### Source records
┌──

-- pv_equiv track=rewrite | github.com/ChengangWang-Allspring/file_watcher | pm_watch/core/date_core.py | cnv_csharp_date_fmt
-- ===== SOURCE A (Python) =====
-- _FORMAT_MAP = (
--     ('yyyy', '%Y'), ('yyy', '%Y'), ('yy', '%y'), ('y', '%y'),
--     ('MMMM', '%B'), ('MMM', '%b'), ('MM', '%m'), ('M', '%#m'),
--     ('dddd', '%A'), ('ddd', '%a'), ('dd', '%d'), ('d', '%#d'),
--     ('HH', '%H'), ('H', '%#H'), ('hh', '%I'), ('h', '%#I'),
--     ('mm', '%M'), ('m', '%#M'), ('ss', '%S'), ('s', '%#S'),
--     ('tt', '%p'), ('t', '%#p'), ('zzz', '%z'), ('zz', '%z'), ('z', '%#z')
-- )
--
-- def cnv_csharp_date_fmt(in_fmt):
--     """ convert .NET date format to Python strftime date format """
--
--     ofmt = ''
--     fmt = in_fmt
--     while fmt:
--         if fmt[0] == "'":
--             # literal text enclosed in ''
--             apos = fmt.find("'", 1)
--             if apos == -1:
--                 # Input format is broken.
--                 apos = len(fmt)
--             ofmt += fmt[1:apos].replace('%', '%%')
--             fmt = fmt[apos+1:]
--         elif fmt[0] == "\\":
--             # One escaped literal character.
--             # Note graceful behaviour when \ is the last character.
--             ofmt += fmt[1:2].replace('%', '%%')
--             fmt = fmt[2:]
--         else:
--             # This loop could be done with a regex "(yyyy)|(yyy)|etc".
--             for intok, outtok in _FORMAT_MAP:
--                 if fmt.startswith(intok):
--                     ofmt += outtok
--                     fmt = fmt[len(intok):]
--                     break
--             else:
--                 # Hmmmm, what does C# do here?
--                 # What do *you* want to do here?
--                 # I'll just emit one character as literal text
--                 # and carry on. Alternative: raise an exception.
--                 ofmt += fmt[0].replace('%', '%%')
--                 fmt = fmt[1:]
--     return ofmt
-- ===== SOURCE B (Python) =====
-- # Run-length re-implementation: instead of scanning the 25-entry token list with
-- # startswith at every position, measure the maximal run of the leading character
-- # and index a per-character table of outputs by the run length.
--
-- _TOKENS = {
--     'y': ('%y', '%y', '%Y', '%Y'),
--     'M': ('%#m', '%m', '%b', '%B'),
--     'd': ('%#d', '%d', '%a', '%A'),
--     'H': ('%#H', '%H'),
--     'h': ('%#I', '%I'),
--     'm': ('%#M', '%M'),
--     's': ('%#S', '%S'),
--     't': ('%#p', '%p'),
--     'z': ('%#z', '%z', '%z'),
-- }
--
-- def cnv_csharp_date_fmt(in_fmt):
--     """ convert .NET date format to Python strftime date format """
--     out = []
--     i, n = 0, len(in_fmt)
--     while i < n:
--         c = in_fmt[i]
--         if c == "'":
--             j = in_fmt.find("'", i + 1)
--             if j == -1:
--                 j = n
--             out.append(in_fmt[i + 1:j].replace('%', '%%'))
--             i = j + 1
--         elif c == '\\':
--             out.append(in_fmt[i + 1:i + 2].replace('%', '%%'))
--             i += 2
--         elif c in _TOKENS:
--             toks = _TOKENS[c]
--             r = i + 1
--             while r < n and in_fmt[r] == c:
--                 r += 1
--             run = r - i
--             while run:
--                 k = min(run, len(toks))
--                 out.append(toks[k - 1])
--                 run -= k
--             i = r
--         else:
--             out.append('%%' if c == '%' else c)
--             i += 1
--     return ''.join(out)
-- ===== Notes on version B (the rewrite author's own statement) =====
-- stated objective: faster
-- what changed: B replaces A's per-position startswith scan over the 25-entry _FORMAT_MAP and repeated fmt=fmt[k:] re-slicing with a single index-based pass that counts the maximal run of the leading character once and indexes a per-character output table by min(run, table length), consuming the whole run at once; quote/escape/literal handling is unchanged.
import Mathlib
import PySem
-- main equivalence of the two loops, by induction on B's fuel
lemma loops_eq {cs : List Char} (h0 : cs[0]? = some '"') : ∀ (fuel cut : Nat), 1 ≤ cut →
    cs[cut - 1]? = some '"' → cs.length ≤ fuel + cut →
    tokenStrLoopA cs cut = strLoopB cs fuel (cut - 1) := by
  intro fuel
  induction fuel with
  | zero =>
    intro cut h1 hq hlen
    have hcl : cut - 1 < cs.length := (List.getElem?_eq_some_iff.mp hq).1
    rw [strLoopB, loopA_stop (by omega)]
  | succ fuel ih =>
    intro cut h1 hq hlen
    rw [strLoopB]
    simp only
    have hcast : ((cut - 1 : Nat) : Int) + 1 = ((cut : Nat) : Int) := by omega
    rw [hcast]
    have hcl : cut - 1 < cs.length := (List.getElem?_eq_some_iff.mp hq).1
    have hcutle : cut ≤ cs.length := by omega
    rw [PySem.Chars.findFrom_natCast cs ['"'] cut hcutle]
    by_cases hfind : PySem.Chars.find (cs.drop cut) ['"'] = -1
    · rw [if_pos (by rw [if_pos hfind])]
      apply loopA_noQuote
      intro i hi hc
      rw [PySem.Chars.find_eq_neg_one_iff] at hfind
      apply hfind
      rw [← PySem.Chars.isIn_iff_infix, ← PySem.Chars.exists_prefix_drop_iff_isIn]
      refine ⟨i - cut, ?_⟩
      rw [← PySem.Chars.startswith_iff, List.drop_drop, (by omega : cut + (i - cut) = i), sw_single_at]
      exact hc
    · have hnn : (0 : Int) ≤ PySem.Chars.find (cs.drop cut) ['"'] := by
        have hge := PySem.Chars.neg_one_le_find (s := cs.drop cut) (sub := ['"'])
        omega
      obtain ⟨hpre, hmin⟩ := PySem.Chars.find_spec hnn
      rw [if_neg (by rw [if_neg hfind]; omega)]
      set j := (PySem.Chars.find (cs.drop cut) ['"']).toNat with hj
      have hfq : ((if PySem.Chars.find (cs.drop cut) ['"'] = -1 then (-1 : Int)
          else (cut : Int) + PySem.Chars.find (cs.drop cut) ['"'])).toNat = cut + j := by
        rw [if_neg hfind]; omega
      rw [hfq]
      set q' := cut + j with hq'
      rw [List.drop_drop, (by omega : cut + j = q')] at hpre
      have hqget : cs[q']? = some '"' := by
        rw [← sw_single_at, PySem.Chars.startswith_iff]; exact hpre
      have hq'lt : q' < cs.length := (List.getElem?_eq_some_iff.mp hqget).1
      have hnoq : ∀ i, cut ≤ i → i < q' → cs[i]? ≠ some '"' := by
        intro i hi hil hc
        apply hmin (i - cut) (by omega)
        rw [List.drop_drop, (by omega : cut + (i - cut) = i),
          ← PySem.Chars.startswith_iff, sw_single_at]
        exact hc
      have h0' : cs[0]? ≠ some '\\' := by rw [h0]; simp
      obtain ⟨hble, hrun, hbstop⟩ := bLoopB_char h0' q'
      set b := bLoopB cs q' with hb
      have hb1 : 1 ≤ b := bLoopB_pos h0' q' (by omega)
      have hbcut : cut ≤ b := by
        by_contra hcon
        have hbs : cs[cut - 1]? = some '\\' := hrun (cut - 1) (by omega) (by omega)
        rw [hq] at hbs
        exact absurd (Option.some_inj.mp hbs) (by decide)
      have hskip : tokenStrLoopA cs cut = tokenStrLoopA cs b :=
        loopA_skip cs.length cut b (by omega) hbcut (by omega)
          (fun i hi hil => hnoq i hi (by omega)) (fun _ => hbstop hb1)
      have hrun' : tokenStrLoopA cs b =
          (if (q' - b) % 2 = 0 then some (q' + 1) else tokenStrLoopA cs (q' + 1)) :=
        loopA_run cs.length b q' (by omega) hble hqget hrun
      rw [hskip, hrun']
      by_cases hpar : (q' - b) % 2 = 0
      · rw [if_pos hpar, if_pos hpar]
      · rw [if_neg hpar, if_neg hpar]
        have hih := ih (q' + 1) (by omega) (by simpa using hqget) (by omega)
        simpa using hih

└──

### REQUIRED WORK
Wherever the string "ofmt" appears in the entries above, return the line it appears on.

### TASK RESULT
--     ofmt = ''
--             ofmt += fmt[1:apos].replace('%', '%%')
--             ofmt += fmt[1:2].replace('%', '%%')
--                     ofmt += outtok
--                 ofmt += fmt[0].replace('%', '%%')
--     return ofmt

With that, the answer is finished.